How to complete this task = Going through the entries below, count each line containing the word "simp". Report the number only.

(Saved data entries)
——————
-- B replaces A's stateful forward scan (in_range flag + index arithmetic) by staged passes:
-- a boolean mask, two boundary-index comprehensions (run starts / run ends), zipped together
-- (objective: alternative, not faster).

-- ===== PORT A =====
-- Loop body of A's forward scan; state = (ranges, in_range, range_start).
-- The `.getD 0` after pyGet? is only on paths Python never reaches
-- (in_range = true implies the enumerate index is ≥ 1 and scales ≠ []).
def aStep_pv (scales : List Int) (target_val : Int)
    (st : List (Int × Int) × Bool × Option Int) (ip : Int × (Int × Int)) :
    List (Int × Int) × Bool × Option Int :=
  if ip.2.2 = target_val then
    if !st.2.1 then (st.1, true, some ip.2.1) else st
  else
    if st.2.1 then
      (st.1 ++ [(st.2.2.getD 0, (PySem.List.pyGet? scales (ip.1 - 1)).getD 0)], false, st.2.2)
    else st

def find_argmax_dominance_ranges_py (scales : List Int) (argmax_seq : List Int) (target_val : Int) : List (Int × Int) :=
  let st := (PySem.List.enumerate (scales.zip argmax_seq) 0).foldl (aStep_pv scales target_val) ([], false, none)
  if st.2.1 then st.1 ++ [(st.2.2.getD 0, (PySem.List.pyGet? scales (-1)).getD 0)] else st.1

-- ===== PORT B =====
-- Staged passes over the zipped region: mask, run-start indices, run-end indices, pair them.
def find_argmax_dominance_ranges_py_alt (scales : List Int) (argmax_seq : List Int) (target_val : Int) : List (Int × Int) :=
  let pairs := scales.zip argmax_seq
  let n := pairs.length
  let mask := pairs.map (fun p => p.2 == target_val)
  let starts := (List.range n).filter (fun i => mask.getD i false && (i == 0 || !(mask.getD (i - 1) false)))
  let ends := (List.range n).filter (fun i => mask.getD i false && (i == n - 1 || !(mask.getD (i + 1) false)))
  (starts.zip ends).map (fun se => ((pairs.getD se.1 (0, 0)).1, (pairs.getD se.2 (0, 0)).1))

-- ===== PRECONDITION & SPEC =====
-- When scales is longer than argmax_seq, argmax_seq is non-empty, its last element equals
-- target_val and the last zipped scale differs from scales[-1], A ends the final range with
-- scales[-1] — a scale beyond the zipped region actually compared — while B ends it with the
-- last zipped scale, which is the intended upper bound of the range where argmax == target.
def D_find_argmax_dominance_ranges_py (scales : List Int) (argmax_seq : List Int) (target_val : Int) : Prop :=
  argmax_seq.length < scales.length ∧ argmax_seq.getLast? = some target_val ∧
    scales[argmax_seq.length - 1]? ≠ scales.getLast?
instance (scales : List Int) (argmax_seq : List Int) (target_val : Int) : Decidable (D_find_argmax_dominance_ranges_py scales argmax_seq target_val) := by unfold D_find_argmax_dominance_ranges_py; infer_instance

def Spec_find_argmax_dominance_ranges_py (scales : List Int) (argmax_seq : List Int) (target_val : Int) (out : List (Int × Int)) : Prop := ¬ D_find_argmax_dominance_ranges_py scales argmax_seq target_val → out = find_argmax_dominance_ranges_py_alt scales argmax_seq target_val
instance (scales : List Int) (argmax_seq : List Int) (target_val : Int) (out : List (Int × Int)) : Decidable (Spec_find_argmax_dominance_ranges_py scales argmax_seq target_val out) := by unfold Spec_find_argmax_dominance_ranges_py; infer_instance

def pvDiffWitness_find_argmax_dominance_ranges_py : List Int × List Int × Int := ([1, 2, 3], [5], 5)
def pvDiffWitnessOut_find_argmax_dominance_ranges_py : (List (Int × Int)) × (List (Int × Int)) := ([(1, 3)], [(1, 1)])

-- ===== CLAIM (what is proved, stated in full; the proofs are below) =====
def Claim_unchanged_find_argmax_dominance_ranges_py : Prop := ∀ (scales : List Int) (argmax_seq : List Int) (target_val : Int), Dom_find_argmax_dominance_ranges_py scales argmax_seq target_val → Spec_find_argmax_dominance_ranges_py scales argmax_seq target_val (find_argmax_dominance_ranges_py scales argmax_seq target_val)
def Claim_changed_find_argmax_dominance_ranges_py : Prop := Dom_find_argmax_dominance_ranges_py (pvDiffWitness_find_argmax_dominance_ranges_py.1) (pvDiffWitness_find_argmax_dominance_ranges_py.2.1) (pvDiffWitness_find_argmax_dominance_ranges_py.2.2) ∧ D_find_argmax_dominance_ranges_py (pvDiffWitness_find_argmax_dominance_ranges_py.1) (pvDiffWitness_find_argmax_dominance_ranges_py.2.1) (pvDiffWitness_find_argmax_dominance_ranges_py.2.2) ∧ find_argmax_dominance_ranges_py (pvDiffWitness_find_argmax_dominance_ranges_py.1) (pvDiffWitness_find_argmax_dominance_ranges_py.2.1) (pvDiffWitness_find_argmax_dominance_ranges_py.2.2) = pvDiffWitnessOut_find_argmax_dominance_ranges_py.1 ∧ find_argmax_dominance_ranges_py_alt (pvDiffWitness_find_argmax_dominance_ranges_py.1) (pvDiffWitness_find_argmax_dominance_ranges_py.2.1) (pvDiffWitness_find_argmax_dominance_ranges_py.2.2) = pvDiffWitnessOut_find_argmax_dominance_ranges_py.2 ∧ pvDiffWitnessOut_find_argmax_dominance_ranges_py.1 ≠ pvDiffWitnessOut_find_argmax_dominance_ranges_py.2
def Claim_exact_find_argmax_dominance_ranges_py : Prop := ∀ (scales : List Int) (argmax_seq : List Int) (target_val : Int), Dom_find_argmax_dominance_ranges_py scales argmax_seq target_val → D_find_argmax_dominance_ranges_py scales argmax_seq target_val → find_argmax_dominance_ranges_py scales argmax_seq target_val ≠ find_argmax_dominance_ranges_py_alt scales argmax_seq target_val

-- ===== LEMMAS AND PROOFS =====

-- Reference functions: a contiguous-run recursion over the zipped pairs, written
-- left-to-right.  runsRef/runRef close a run that reaches the end of the list with the
-- previous pair's scale (B's behaviour); runsA/runA close it with the fixed value `fin`
-- (A uses fin = scales[-1]).
mutual
def runsRef_pv (t : Int) : List (Int × Int) → List (Int × Int)
  | [] => []
  | p :: l => if p.2 = t then runRef_pv t p.1 p.1 l else runsRef_pv t l
def runRef_pv (t start prev : Int) : List (Int × Int) → List (Int × Int)
  | [] => [(start, prev)]
  | p :: l => if p.2 = t then runRef_pv t start p.1 l else (start, prev) :: runsRef_pv t l
end

mutual
def runsA_pv (t fin : Int) : List (Int × Int) → List (Int × Int)
  | [] => []
  | p :: l => if p.2 = t then runA_pv t fin p.1 p.1 l else runsA_pv t fin l
def runA_pv (t fin start prev : Int) : List (Int × Int) → List (Int × Int)
  | [] => [(start, fin)]
  | p :: l => if p.2 = t then runA_pv t fin start p.1 l else (start, prev) :: runsA_pv t fin l
end

-- ---- B-side analysis: boundary indices as structural recursions ----
def maskOf_pv (t : Int) (l : List (Int × Int)) : List Bool := l.map (fun p => p.2 == t)

def startsRec_pv : Bool → List Bool → List Nat
  | _, [] => []
  | prev, b :: m => (if b && !prev then [0] else []) ++ (startsRec_pv b m).map (· + 1)

def endsRec_pv : List Bool → List Nat
  | [] => []
  | b :: m => (if b && !(m.getD 0 false) then [0] else []) ++ (endsRec_pv m).map (· + 1)

def pairW_pv (l : List (Int × Int)) (ss es : List Nat) : List (Int × Int) :=
  (ss.zip es).map (fun se => ((l.getD se.1 (0, 0)).1, (l.getD se.2 (0, 0)).1))
-- ===== VERDICT (by name: the statement is the Claim_ definition above) =====
theorem largestVariance_spec : Claim_equal_largestVariance := by
  intro s _
  unfold Spec_largestVariance
  have hr : PySem.List.pyRange 0 2 1 = [0, 1] := by decide
  have hA : largestVariance s
      = (psOf (PySem.Set.ofList s.toList)).foldl
          (fun mv pr => passA s.toList.reverse pr.1 pr.2 mv)
          ((psOf (PySem.Set.ofList s.toList)).foldl
            (fun mv pr => passA s.toList pr.1 pr.2 mv) 0) := by
    simp only [largestVariance]
    rw [hr, buildPairs_eq]
    rfl
  have hB : largestVariance_alt s
      = (psOf (PySem.Set.ofList s.toList)).foldl
          (fun mv pr => passB s.toList pr.1 pr.2 mv) 0 := by
    simp only [largestVariance_alt]
    exact nested_eq_psOf (PySem.Set.ofList s.toList) (fun z a b => passB s.toList a b z) 0
  rw [hA, hB]
  rw [pass_fold_eq (fun mv pr => passB s.toList pr.1 pr.2 mv)
      (fun p => ansG (enc p.1 p.2 s.toList))
      (fun p m hne hm => passB_eq p.1 p.2 hne s.toList m hm)
      _ (mem_psOf _) 0 le_rfl]
  rw [pass_fold_eq (fun mv pr => passA s.toList pr.1 pr.2 mv)
      (fun p => ansF (enc p.1 p.2 s.toList))
      (fun p m hne hm => passA_eq p.1 p.2 hne s.toList m hm)
      _ (mem_psOf _) 0 le_rfl]
  rw [pass_fold_eq (fun mv pr => passA s.toList.reverse pr.1 pr.2 mv)
      (fun p => ansF (enc p.1 p.2 s.toList.reverse))
      (fun p m hne hm => passA_eq p.1 p.2 hne s.toList.reverse m hm)
      _ (mem_psOf _) _ (PySem.List.le_foldl_max_int _ _ 0).1]
  apply bm_main
  intro p hp
  have : enc p.1 p.2 s.toList.reverse = (enc p.1 p.2 s.toList).reverse := enc_reverse _ _ _
  rw [this]
  exact pairEq _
——————
Exercise output = 2